Since this was Jackson’s first Hollywood movie, Jackson toned some things down. For those familiar with his earlier works, such as Bad Taste and Braindead, or Dead-Alive, know that he doesn’t hold back in the gore and violence. It was part of the reason I was apprehensive about him tackling The Lord of the Rings, but he delivered there as he did here. Jackson also made the R-rated puppet movie Meet the Feebles which was Sesame Street if everyone was on crack. And how Jackson and Walsh connect these was a surprise the first time I saw it.
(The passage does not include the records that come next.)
-- pv_equiv track=rewrite | github.com/MrBrantCode/unitest_baseline | mut_generate/mist_train_cf/cf_85613/solution.py | calculate_special_tuples
-- ===== SOURCE A (Python) =====
-- def calculate_special_tuples(lst):
--     pos_evens, neg_evens, odds = set(), set(), set()
--     pos_evens_squared_sum, neg_evens_squared_sum, odds_cubed_sum, odds_product = 0, 0, 0, 1
--
--     for num in lst:
--         if num:
--             if num > 0:
--                 if num % 2 == 0:
--                     if num not in pos_evens:
--                         pos_evens.add(num)
--                         pos_evens_squared_sum += num ** 2
--                 else:
--                     if num not in odds:
--                         odds.add(num)
--                         odds_product *= num
--                     odds_cubed_sum += num ** 3
--
--             elif num < 0 and num % 2 == 0:
--                 if num not in neg_evens:
--                     neg_evens.add(num)
--                     neg_evens_squared_sum += num ** 2
--
--     return len(pos_evens), len(neg_evens), pos_evens_squared_sum, neg_evens_squared_sum, odds_cubed_sum, odds_product
-- ===== SOURCE B (Python) =====
-- def calculate_special_tuples(lst):
--     pos_evens = list(dict.fromkeys(n for n in lst if n > 0 and n % 2 == 0))
--     neg_evens = list(dict.fromkeys(n for n in lst if n < 0 and n % 2 == 0))
--     odds = list(dict.fromkeys(n for n in lst if n > 0 and n % 2 != 0))
--     odds_product = 1
--     for n in odds:
--         odds_product *= n
--     return (len(pos_evens), len(neg_evens),
--             sum(n ** 2 for n in pos_evens),
--             sum(n ** 2 for n in neg_evens),
--             sum(n ** 3 for n in lst if n > 0 and n % 2 != 0),
--             odds_product)
-- ===== Notes on version B (the rewrite author's own statement) =====
-- stated objective: simpler
-- what changed: Replaces the single fused loop with nested membership branches by independent filtered passes: dict.fromkeys-deduplicated lists per category, from which counts, squared sums and the product are computed directly; only the cubed sum scans the whole list.
import Mathlib
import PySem

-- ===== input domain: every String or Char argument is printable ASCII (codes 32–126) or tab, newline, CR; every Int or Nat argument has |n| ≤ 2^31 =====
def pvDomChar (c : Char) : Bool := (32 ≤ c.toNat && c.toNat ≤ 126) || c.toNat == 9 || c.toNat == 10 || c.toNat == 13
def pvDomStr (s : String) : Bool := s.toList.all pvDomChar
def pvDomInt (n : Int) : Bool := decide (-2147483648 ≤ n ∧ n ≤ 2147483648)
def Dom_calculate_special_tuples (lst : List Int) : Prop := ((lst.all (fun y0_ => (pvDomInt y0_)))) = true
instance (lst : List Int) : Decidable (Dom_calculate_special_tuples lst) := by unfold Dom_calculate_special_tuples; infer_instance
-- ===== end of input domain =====

-- B replaces A's single fused loop by independent filtered passes (dedup per category, then direct aggregates); objective: simpler.

-- ===== PORT A =====
-- loop body of A's for-loop (state: pos_evens, neg_evens, odds, pos_evens_squared_sum, neg_evens_squared_sum, odds_cubed_sum, odds_product)
def pvStepA (s : PySem.Set Int × PySem.Set Int × PySem.Set Int × Int × Int × Int × Int) (num : Int) :
    PySem.Set Int × PySem.Set Int × PySem.Set Int × Int × Int × Int × Int :=
  let (pe, ne, od, a, b, c, p) := s
  if num ≠ 0 then
    if num > 0 then
      if PySem.Int.mod num 2 == 0 then
        if ¬ PySem.Set.contains pe num then (PySem.Set.add pe num, ne, od, a + num ^ 2, b, c, p)
        else s
      else
        if ¬ PySem.Set.contains od num then (pe, ne, PySem.Set.add od num, a, b, c + num ^ 3, p * num)
        else (pe, ne, od, a, b, c + num ^ 3, p)
    else if num < 0 ∧ PySem.Int.mod num 2 == 0 then
      if ¬ PySem.Set.contains ne num then (pe, PySem.Set.add ne num, od, a, b + num ^ 2, c, p)
      else s
    else s
  else s

def calculate_special_tuples (lst : List Int) : Int × Int × Int × Int × Int × Int :=
  let st := lst.foldl pvStepA (PySem.Set.empty, PySem.Set.empty, PySem.Set.empty, 0, 0, 0, 1)
  ((PySem.Set.len st.1 : Int), (PySem.Set.len st.2.1 : Int), st.2.2.2.1, st.2.2.2.2.1, st.2.2.2.2.2.1, st.2.2.2.2.2.2)

-- ===== PORT B =====
-- the three filter conditions of Source B's comprehensions
def pvPosEven (n : Int) : Bool := decide (n > 0) && (PySem.Int.mod n 2 == 0)
def pvNegEven (n : Int) : Bool := decide (n < 0) && (PySem.Int.mod n 2 == 0)
def pvPosOdd (n : Int) : Bool := decide (n > 0) && !(PySem.Int.mod n 2 == 0)

def calculate_special_tuples_alt (lst : List Int) : Int × Int × Int × Int × Int × Int :=
  let pos_evens := PySem.List.dedup (lst.filter pvPosEven)
  let neg_evens := PySem.List.dedup (lst.filter pvNegEven)
  let odds := PySem.List.dedup (lst.filter pvPosOdd)
  let odds_product := odds.foldl (fun p n => p * n) 1
  ((pos_evens.length : Int), (neg_evens.length : Int),
   (pos_evens.map (fun n => n ^ 2)).sum,
   (neg_evens.map (fun n => n ^ 2)).sum,
   ((lst.filter pvPosOdd).map (fun n => n ^ 3)).sum,
   odds_product)

-- ===== PRECONDITION & SPEC =====
def Spec_calculate_special_tuples (lst : List Int) (out : Int × Int × Int × Int × Int × Int) : Prop := out = calculate_special_tuples_alt lst
instance (lst : List Int) (out : Int × Int × Int × Int × Int × Int) : Decidable (Spec_calculate_special_tuples lst out) := by unfold Spec_calculate_special_tuples; infer_instance

-- ===== CLAIM (what is proved, stated in full; the proofs are below) =====
def Claim_equal_calculate_special_tuples : Prop := ∀ (lst : List Int), Dom_calculate_special_tuples lst → Spec_calculate_special_tuples lst (calculate_special_tuples lst)

-- ===== LEMMAS AND PROOFS =====

-- closed form of A's loop state: the three sets are the deduped filtered lists and the accumulators are B's aggregates
theorem pvLoopClosed (lst : List Int) :
    lst.foldl pvStepA (PySem.Set.empty, PySem.Set.empty, PySem.Set.empty, 0, 0, 0, 1) =
      (PySem.Set.ofList (lst.filter pvPosEven),
       PySem.Set.ofList (lst.filter pvNegEven),
       PySem.Set.ofList (lst.filter pvPosOdd),
       ((PySem.Set.ofList (lst.filter pvPosEven)).map (fun n => n ^ 2)).sum,
       ((PySem.Set.ofList (lst.filter pvNegEven)).map (fun n => n ^ 2)).sum,
       ((lst.filter pvPosOdd).map (fun n => n ^ 3)).sum,
       (PySem.Set.ofList (lst.filter pvPosOdd)).foldl (fun p n => p * n) 1) := by
  induction lst using List.reverseRecOn with
  | nil => rfl
  | append_singleton l x ih =>
    rw [List.foldl_append, ih]
    simp only [List.foldl_cons, List.foldl_nil, List.filter_append, List.filter_cons,
      List.filter_nil]
    by_cases hx0 : x = 0
    · subst hx0
      simp [pvStepA, pvPosEven, pvNegEven, pvPosOdd]
    by_cases hpos : x > 0
    · by_cases hev : (PySem.Int.mod x 2 == 0) = true
      · -- positive even
        have h1 : pvPosEven x = true := by unfold pvPosEven; rw [hev]; simp [hpos]
        have h2 : pvNegEven x = false := by unfold pvNegEven; simp; omega
        have h3 : pvPosOdd x = false := by unfold pvPosOdd; rw [hev]; simp
        rw [h1, h2, h3]
        simp only [Bool.false_eq_true, if_true, if_false, List.append_nil,
          PySem.Set.ofList_append_singleton]
        simp only [pvStepA]
        rw [if_pos hx0, if_pos hpos, if_pos hev]
        by_cases hmem : x ∈ PySem.Set.ofList (l.filter pvPosEven)
        · rw [if_neg (fun h => h ((PySem.Set.contains_iff _ _).mpr hmem)),
            PySem.Set.add_of_mem hmem]
        · rw [if_pos (fun h => hmem ((PySem.Set.contains_iff _ _).mp h)),
            PySem.Set.add_of_not_mem hmem]
          simp
      · -- positive odd
        have hevb : (PySem.Int.mod x 2 == 0) = false := Bool.eq_false_iff.mpr hev
        have h1 : pvPosEven x = false := by unfold pvPosEven; rw [hevb]; simp
        have h2 : pvNegEven x = false := by unfold pvNegEven; simp; omega
        have h3 : pvPosOdd x = true := by unfold pvPosOdd; rw [hevb]; simp [hpos]
        rw [h1, h2, h3]
        simp only [Bool.false_eq_true, if_true, if_false, List.append_nil,
          PySem.Set.ofList_append_singleton]
        simp only [pvStepA]
        rw [if_pos hx0, if_pos hpos, if_neg hev]
        by_cases hmem : x ∈ PySem.Set.ofList (l.filter pvPosOdd)
        · rw [if_neg (fun h => h ((PySem.Set.contains_iff _ _).mpr hmem)),
            PySem.Set.add_of_mem hmem]
          simp
        · rw [if_pos (fun h => hmem ((PySem.Set.contains_iff _ _).mp h)),
            PySem.Set.add_of_not_mem hmem]
          simp [List.foldl_append]
    · -- x < 0
      have hneg : x < 0 := by omega
      by_cases hev : (PySem.Int.mod x 2 == 0) = true
      · have h1 : pvPosEven x = false := by unfold pvPosEven; simp; omega
        have h2 : pvNegEven x = true := by unfold pvNegEven; rw [hev]; simp [hneg]
        have h3 : pvPosOdd x = false := by unfold pvPosOdd; simp; omega
        rw [h1, h2, h3]
        simp only [Bool.false_eq_true, if_true, if_false, List.append_nil,
          PySem.Set.ofList_append_singleton]
        simp only [pvStepA]
        rw [if_pos hx0, if_neg hpos, if_pos ⟨hneg, hev⟩]
        by_cases hmem : x ∈ PySem.Set.ofList (l.filter pvNegEven)
        · rw [if_neg (fun h => h ((PySem.Set.contains_iff _ _).mpr hmem)),
            PySem.Set.add_of_mem hmem]
        · rw [if_pos (fun h => hmem ((PySem.Set.contains_iff _ _).mp h)),
            PySem.Set.add_of_not_mem hmem]
          simp
      · have hevb : (PySem.Int.mod x 2 == 0) = false := Bool.eq_false_iff.mpr hev
        have h1 : pvPosEven x = false := by unfold pvPosEven; simp; omega
        have h2 : pvNegEven x = false := by unfold pvNegEven; rw [hevb]; simp
        have h3 : pvPosOdd x = false := by unfold pvPosOdd; simp; omega
        rw [h1, h2, h3]
        simp only [Bool.false_eq_true, if_false, List.append_nil]
        simp only [pvStepA]
        rw [if_pos hx0, if_neg hpos, if_neg (fun hc => hev hc.2)]

-- ===== VERDICT (by name: the statement is the Claim_ definition above) =====
theorem calculate_special_tuples_spec : Claim_equal_calculate_special_tuples := by
  intro lst _
  unfold Spec_calculate_special_tuples calculate_special_tuples calculate_special_tuples_alt
  rw [pvLoopClosed]
  simp [PySem.Set.len, PySem.List.dedup_eq_ofList]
Like I mentioned earlier, Jackson and Walsh were trying to deliver a more commercial PG-13 rated movie. There is a little profanity but not much gore originally. However, the MPAA took some issues in which a character is shooting a shotgun at closed doors, resulting in a R rating. So, using his own special effects company, WETA Digital, they updated a scene in which a major character is killed to give it a better effect.
Like most cult movies, The Frighteners found its audience on the home video and cable market. Produced on a small budget of $26 million considering the technology, it only grossed over $29 million. Critics were more harsh with Siskel & Ebert giving it too thumbs down. Roger Ebert said it felt like a demo reel of a better movie that should’ve been made. Now, it’s a more favored movie with 67 percent fresh on Rotten Tomatoes.
For Fox, this was his last leading role in a major motion picture. He would later have a supporting role in Mars Attack also released in 1996 that would be his last movie role, before he went on to do the sitcom Spin City. He had been struggling with Parkinson’s Disease since 1991 when he was only 29. In 1998, he came out public with his diagnosis.
In 2020, he announced his full retirement from acting because of his inabilities to speak at times. It’s a sad because movies like The Frighteners showed what range he had as an actor. While mostly seen as a TV actor on sitcoms, he showed his abilities as an actor in movies like Bright Lights, Big City and Casualties of War where he played against the clean-cut type he played on Family Ties. He also gave an underrated performance as a White House aide in The American President. He was only in his mid-30s but he was starting to shake off the Marty McFly/Alex P. Keating persona and grow as an actor.
If anyone else, The Frighteners shows his abilities to blend comedy and drama together. While Jackson went on to have success with the Lord of the Rings movies and the 2005 King Kong remake, I feel The Frighteners was his Hail Mary pass of what he was available to do as an filmmaker. Fortunately, he got to do the Rings and other film productions as Weta has grown itself as a VFX company.
What do you think? Please comment.
Enjoyed this review. Brought back memories of seeing it in the theatre when it came out. I liked it then, and while I haven’t given it a rewatch lately, I am sure I’d still find it a very good time. I admittedly forgot Peter Jackson was the director of this film! I do agree very much with your comment about Michael J. Fox’s range being on display here. Sad he has not gotten to have as long an acting career as he should have.